Problem description →
Every line containing "with" should be copied out. Go through the entries and find them.

[Records from a collection]
-- pv_equiv track=rewrite | github.com/stoyanovaantoaneta76-hash/Antoaneta-Stoyanova- | benchmarks/swe-bench/profiling/clustering/profile_model.py | calculate_cluster_stats
-- ===== SOURCE A (Python) =====
-- def calculate_cluster_stats(
--     assignments: dict[str, int], resolved: set[str]
-- ) -> dict[int, dict]:
--     """Calculate per-cluster statistics."""
--     cluster_stats = {}
--
--     for instance_id, cluster in assignments.items():
--         if cluster not in cluster_stats:
--             cluster_stats[cluster] = {"total": 0, "resolved": 0}
--         cluster_stats[cluster]["total"] += 1
--         if instance_id in resolved:
--             cluster_stats[cluster]["resolved"] += 1
--
--     return cluster_stats
-- ===== SOURCE B (Python) =====
-- def calculate_cluster_stats(
--     assignments: dict[str, int], resolved: set[str]
-- ) -> dict[int, dict]:
--     """Calculate per-cluster statistics (index-then-assemble)."""
--     totals = {}
--     for cluster in assignments.values():
--         totals[cluster] = totals.get(cluster, 0) + 1
--     resolved_counts = {}
--     for instance_id, cluster in assignments.items():
--         if instance_id in resolved:
--             resolved_counts[cluster] = resolved_counts.get(cluster, 0) + 1
--     return {
--         c: {"total": t, "resolved": resolved_counts.get(c, 0)}
--         for c, t in totals.items()
--     }
-- ===== Notes on version B (the rewrite author's own statement) =====
-- stated objective: idiomatic
-- what changed: Replaces A's single incremental loop that mutates nested per-cluster dicts in place by an index-then-assemble shape: one pass builds a totals counter over the cluster values, a second pass builds a resolved counter over the resolved assignments, and the result dict is assembled in one comprehension keyed off the totals counter.
import Mathlib
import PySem

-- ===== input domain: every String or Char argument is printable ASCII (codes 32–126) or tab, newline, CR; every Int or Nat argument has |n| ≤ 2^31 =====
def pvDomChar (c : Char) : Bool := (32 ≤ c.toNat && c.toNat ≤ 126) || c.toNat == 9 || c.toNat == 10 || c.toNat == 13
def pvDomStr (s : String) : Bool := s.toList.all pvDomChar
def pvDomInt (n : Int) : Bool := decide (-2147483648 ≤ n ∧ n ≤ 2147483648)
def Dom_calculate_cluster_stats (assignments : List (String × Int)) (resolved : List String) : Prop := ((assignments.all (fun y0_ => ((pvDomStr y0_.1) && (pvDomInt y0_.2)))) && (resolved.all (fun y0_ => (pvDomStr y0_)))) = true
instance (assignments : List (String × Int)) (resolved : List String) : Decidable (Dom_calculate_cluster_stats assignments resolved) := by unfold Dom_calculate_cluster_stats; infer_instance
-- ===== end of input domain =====

-- B replaces A's single in-place nested-dict accumulation by an index-then-assemble shape
-- (two counter passes, then one assembly pass); objective: idiomatic, same cost.


-- ===== PORT A =====
-- one loop-body iteration of A: create the {"total":0,"resolved":0} entry if missing,
-- bump "total", and bump "resolved" when the instance id is in `resolved`
def pvStepA (resolved : List String) (stats : PySem.Dict Int (PySem.Dict String Int))
    (p : String × Int) : PySem.Dict Int (PySem.Dict String Int) :=
  let stats := if stats.contains p.2 then stats
    else stats.insert p.2 (PySem.Dict.ofList [("total", (0 : Int)), ("resolved", (0 : Int))])
  let stats := stats.modify p.2 PySem.Dict.empty (fun d => d.modify "total" 0 (· + 1))
  if resolved.contains p.1 then
    stats.modify p.2 PySem.Dict.empty (fun d => d.modify "resolved" 0 (· + 1))
  else stats

def calculate_cluster_stats (assignments : List (String × Int)) (resolved : List String) :
    List (Int × List (String × Int)) :=
  ((assignments.foldl (pvStepA resolved) PySem.Dict.empty).items.map (fun q => (q.1, q.2.items)))

-- ===== PORT B =====
def calculate_cluster_stats_alt (assignments : List (String × Int)) (resolved : List String) :
    List (Int × List (String × Int)) :=
  let totals : PySem.Dict Int Int :=
    (assignments.map Prod.snd).foldl (fun d c => d.insert c (d.getD c 0 + 1)) PySem.Dict.empty
  let resolved_counts : PySem.Dict Int Int :=
    assignments.foldl
      (fun d p => if resolved.contains p.1 then d.insert p.2 (d.getD p.2 0 + 1) else d)
      PySem.Dict.empty
  -- the final dict comprehension is keyed off `totals`, whose keys are distinct,
  -- so its items are exactly this map over totals.items
  totals.items.map (fun p => (p.1, [("total", p.2), ("resolved", resolved_counts.getD p.1 0)]))

-- ===== PRECONDITION & SPEC =====
def Spec_calculate_cluster_stats (assignments : List (String × Int)) (resolved : List String) (out : List (Int × List (String × Int))) : Prop := out = calculate_cluster_stats_alt assignments resolved
instance (assignments : List (String × Int)) (resolved : List String) (out : List (Int × List (String × Int))) : Decidable (Spec_calculate_cluster_stats assignments resolved out) := by unfold Spec_calculate_cluster_stats; infer_instance

-- ===== CLAIM (what is proved, stated in full; the proofs are below) =====
def Claim_equal_calculate_cluster_stats : Prop := ∀ (assignments : List (String × Int)) (resolved : List String), Dom_calculate_cluster_stats assignments resolved → Spec_calculate_cluster_stats assignments resolved (calculate_cluster_stats assignments resolved)

-- ===== LEMMAS AND PROOFS =====

-- the loop invariant: A's nested dict renders as the two counters B keeps,
-- and every cluster counted in resolved_counts has been counted in totals
def pvInv (stats : PySem.Dict Int (PySem.Dict String Int)) (totals rc : PySem.Dict Int Int) : Prop :=
  stats.items = totals.items.map
      (fun p => (p.1, (⟨[("total", p.2), ("resolved", rc.getD p.1 0)]⟩ : PySem.Dict String Int)))
  ∧ ∀ x, rc.contains x = true → totals.contains x = true

lemma pvInner_total (t r : Int) :
    (⟨[("total", t), ("resolved", r)]⟩ : PySem.Dict String Int).modify "total" 0 (· + 1)
      = ⟨[("total", t + 1), ("resolved", r)]⟩ := rfl

lemma pvInner_resolved (t r : Int) :
    (⟨[("total", t), ("resolved", r)]⟩ : PySem.Dict String Int).modify "resolved" 0 (· + 1)
      = ⟨[("total", t), ("resolved", r + 1)]⟩ := rfl

lemma pvInv_step (resolved : List String) (p : String × Int)
    (stats : PySem.Dict Int (PySem.Dict String Int)) (totals rc : PySem.Dict Int Int)
    (h : pvInv stats totals rc) :
    pvInv (pvStepA resolved stats p)
      (totals.insert p.2 (totals.getD p.2 0 + 1))
      (if resolved.contains p.1 then rc.insert p.2 (rc.getD p.2 0 + 1) else rc) := by
  obtain ⟨h1, h2⟩ := h
  obtain ⟨id, c⟩ := p
  simp only at *
  have hcont : stats.contains c = totals.contains c := by
    simp only [PySem.Dict.contains, h1, List.any_map]
    rfl
  -- abbreviations
  set rc' : PySem.Dict Int Int :=
    (if resolved.contains id then rc.insert c (rc.getD c 0 + 1) else rc) with hrc'
  have hrc'c : rc'.getD c 0 = rc.getD c 0 + (if resolved.contains id then 1 else 0) := by
    rw [hrc']; split_ifs with hr
    · rw [PySem.Dict.getD_insert_self]
    · ring
  have hrc'ne : ∀ x : Int, x ≠ c → rc'.getD x 0 = rc.getD x 0 := by
    intro x hx; rw [hrc']; split_ifs with hr
    · rw [PySem.Dict.getD_insert]; simp [hx]
    · rfl
  have hC : ∀ x, rc'.contains x = true → (totals.insert c (totals.getD c 0 + 1)).contains x = true := by
    intro x hx
    rw [PySem.Dict.contains_insert]
    rw [hrc'] at hx
    split_ifs at hx with hr
    · rw [PySem.Dict.contains_insert] at hx
      rcases Bool.or_eq_true_iff.mp hx with h' | h'
      · simp [h']
      · simp [h2 x h']
    · simp [h2 x hx]
  by_cases hc : totals.contains c = true
  · -- cluster already present: A's guard is skipped, modify replaces in place
    obtain ⟨t, ht⟩ : ∃ t, totals.get? c = some t := by
      rw [← Option.isSome_iff_exists, ← PySem.Dict.contains_eq_isSome_get?]; exact hc
    have hsg : stats.get? c =
        some (⟨[("total", t), ("resolved", rc.getD c 0)]⟩ : PySem.Dict String Int) := by
      unfold PySem.Dict.get? at ht ⊢
      rw [h1, List.find?_map]
      have hpred : ((fun (p : Int × PySem.Dict String Int) => p.1 == c) ∘
          (fun p => (p.1, (⟨[("total", p.2), ("resolved", rc.getD p.1 0)]⟩ : PySem.Dict String Int))))
          = (fun (p : Int × Int) => p.1 == c) := funext fun p => rfl
      rw [hpred]
      obtain ⟨q', hfind', hq2'⟩ := Option.map_eq_some_iff.mp ht
      rw [hfind']
      have hq1 : q'.1 = c := by
        simpa using (List.find?_eq_some_iff_append.mp hfind').1
      simp [hq1, hq2']
    have hscont : stats.contains c = true := by rw [hcont]; exact hc
    have hgetD : stats.getD c PySem.Dict.empty =
        (⟨[("total", t), ("resolved", rc.getD c 0)]⟩ : PySem.Dict String Int) := by
      rw [PySem.Dict.getD_eq_get?_getD, hsg]; rfl
    have htD : totals.getD c 0 = t := by rw [PySem.Dict.getD_eq_get?_getD, ht]; rfl
    -- compute A's step down to a single outer insert
    have hstep : pvStepA resolved stats (id, c) =
        stats.insert c (⟨[("total", t + 1),
          ("resolved", rc.getD c 0 + (if resolved.contains id then 1 else 0))]⟩ :
            PySem.Dict String Int) := by
      have hmod : ∀ (d : PySem.Dict Int (PySem.Dict String Int)) k g,
          d.modify k PySem.Dict.empty g = d.insert k (g (d.getD k PySem.Dict.empty)) :=
        fun _ _ _ => rfl
      unfold pvStepA
      simp only [hscont, if_true]
      simp only [hmod, hgetD, pvInner_total]
      split_ifs with hr
      · simp only [PySem.Dict.getD_eq_get?_getD, PySem.Dict.get?_insert_self,
          Option.getD_some, pvInner_resolved, PySem.Dict.insert_insert_self]
      · simp
    refine ⟨?_, hC⟩
    rw [hstep]
    rw [PySem.Dict.items_insert_of_contains _ _ hscont,
        PySem.Dict.items_insert_of_contains _ _ hc, h1, List.map_map, List.map_map]
    apply List.map_congr_left
    intro q _
    by_cases hq : (q.1 == c) = true
    · have hq' : q.1 = c := by simpa using hq
      simp [Function.comp, hq', hrc'c, htD]
    · have hq' : q.1 ≠ c := by simpa using hq
      simp [Function.comp, hq, hrc'ne q.1 hq']
  · -- new cluster: A appends a fresh {"total":0,"resolved":0} entry, then bumps it
    have hscont : stats.contains c = false := by rw [hcont]; simpa using hc
    have hnotin : ∀ q ∈ totals.items, (q.1 == c) = false := by
      intro q hq
      by_contra h'
      exact hc (by
        simp only [PySem.Dict.contains, List.any_eq_true]
        exact ⟨q, hq, by simpa using h'⟩)
    have hrc0 : rc.getD c 0 = 0 := by
      apply PySem.Dict.getD_of_not_contains
      by_contra h'
      exact hc (h2 c (by simpa using h'))
    have hstep : pvStepA resolved stats (id, c) =
        stats.insert c (⟨[("total", 0 + 1),
          ("resolved", 0 + (if resolved.contains id then 1 else 0))]⟩ :
            PySem.Dict String Int) := by
      have hmod : ∀ (d : PySem.Dict Int (PySem.Dict String Int)) k g,
          d.modify k PySem.Dict.empty g = d.insert k (g (d.getD k PySem.Dict.empty)) :=
        fun _ _ _ => rfl
      have hof : (PySem.Dict.ofList [("total", (0 : Int)), ("resolved", (0 : Int))] :
          PySem.Dict String Int) = ⟨[("total", 0), ("resolved", 0)]⟩ := rfl
      unfold pvStepA
      simp only [hscont, Bool.false_eq_true, if_false]
      simp only [hof, hmod, PySem.Dict.getD_eq_get?_getD, PySem.Dict.get?_insert_self,
        Option.getD_some, pvInner_total, PySem.Dict.insert_insert_self]
      split_ifs with hr
      · simp only [pvInner_resolved]
      · simp
    refine ⟨?_, hC⟩
    rw [hstep]
    rw [PySem.Dict.items_insert_of_not_contains _ _ hscont,
        PySem.Dict.items_insert_of_not_contains _ _ (by simpa using hc)]
    rw [PySem.Dict.getD_of_not_contains _ _ (by simpa using hc)]
    rw [h1, List.map_append]
    congr 1
    · apply List.map_congr_left
      intro q hq
      have hq' : q.1 ≠ c := by simpa using hnotin q hq
      rw [hrc'ne q.1 hq']
    · simp only [List.map_cons, List.map_nil]
      rw [hrc'c, hrc0]

lemma pvInv_foldl (resolved : List String) (l : List (String × Int)) :
    ∀ stats totals rc, pvInv stats totals rc →
      pvInv (l.foldl (pvStepA resolved) stats)
        (l.foldl (fun d p => d.insert p.2 (d.getD p.2 0 + 1)) totals)
        (l.foldl (fun d p => if resolved.contains p.1 then d.insert p.2 (d.getD p.2 0 + 1) else d) rc) := by
  induction l with
  | nil => intro stats totals rc h; exact h
  | cons p l ih =>
      intro stats totals rc h
      exact ih _ _ _ (pvInv_step resolved p stats totals rc h)

-- ===== VERDICT (by name: the statement is the Claim_ definition above) =====
theorem calculate_cluster_stats_spec : Claim_equal_calculate_cluster_stats := by
  intro assignments resolved _
  unfold Spec_calculate_cluster_stats calculate_cluster_stats calculate_cluster_stats_alt
  obtain ⟨h1, -⟩ := pvInv_foldl resolved assignments PySem.Dict.empty PySem.Dict.empty PySem.Dict.empty
    ⟨rfl, by intro x hx; simp [PySem.Dict.contains, PySem.Dict.empty] at hx⟩
  rw [List.foldl_map]
  rw [h1, List.map_map]
  rfl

Task answer →
    (if resolved.contains id then rc.insert c (rc.getD c 0 + 1) else rc) with hrc'
    rw [hrc']; split_ifs with hr
    intro x hx; rw [hrc']; split_ifs with hr
    split_ifs at hx with hr
      rcases Bool.or_eq_true_iff.mp hx with h' | h'
      split_ifs with hr
      split_ifs with hr
  induction l with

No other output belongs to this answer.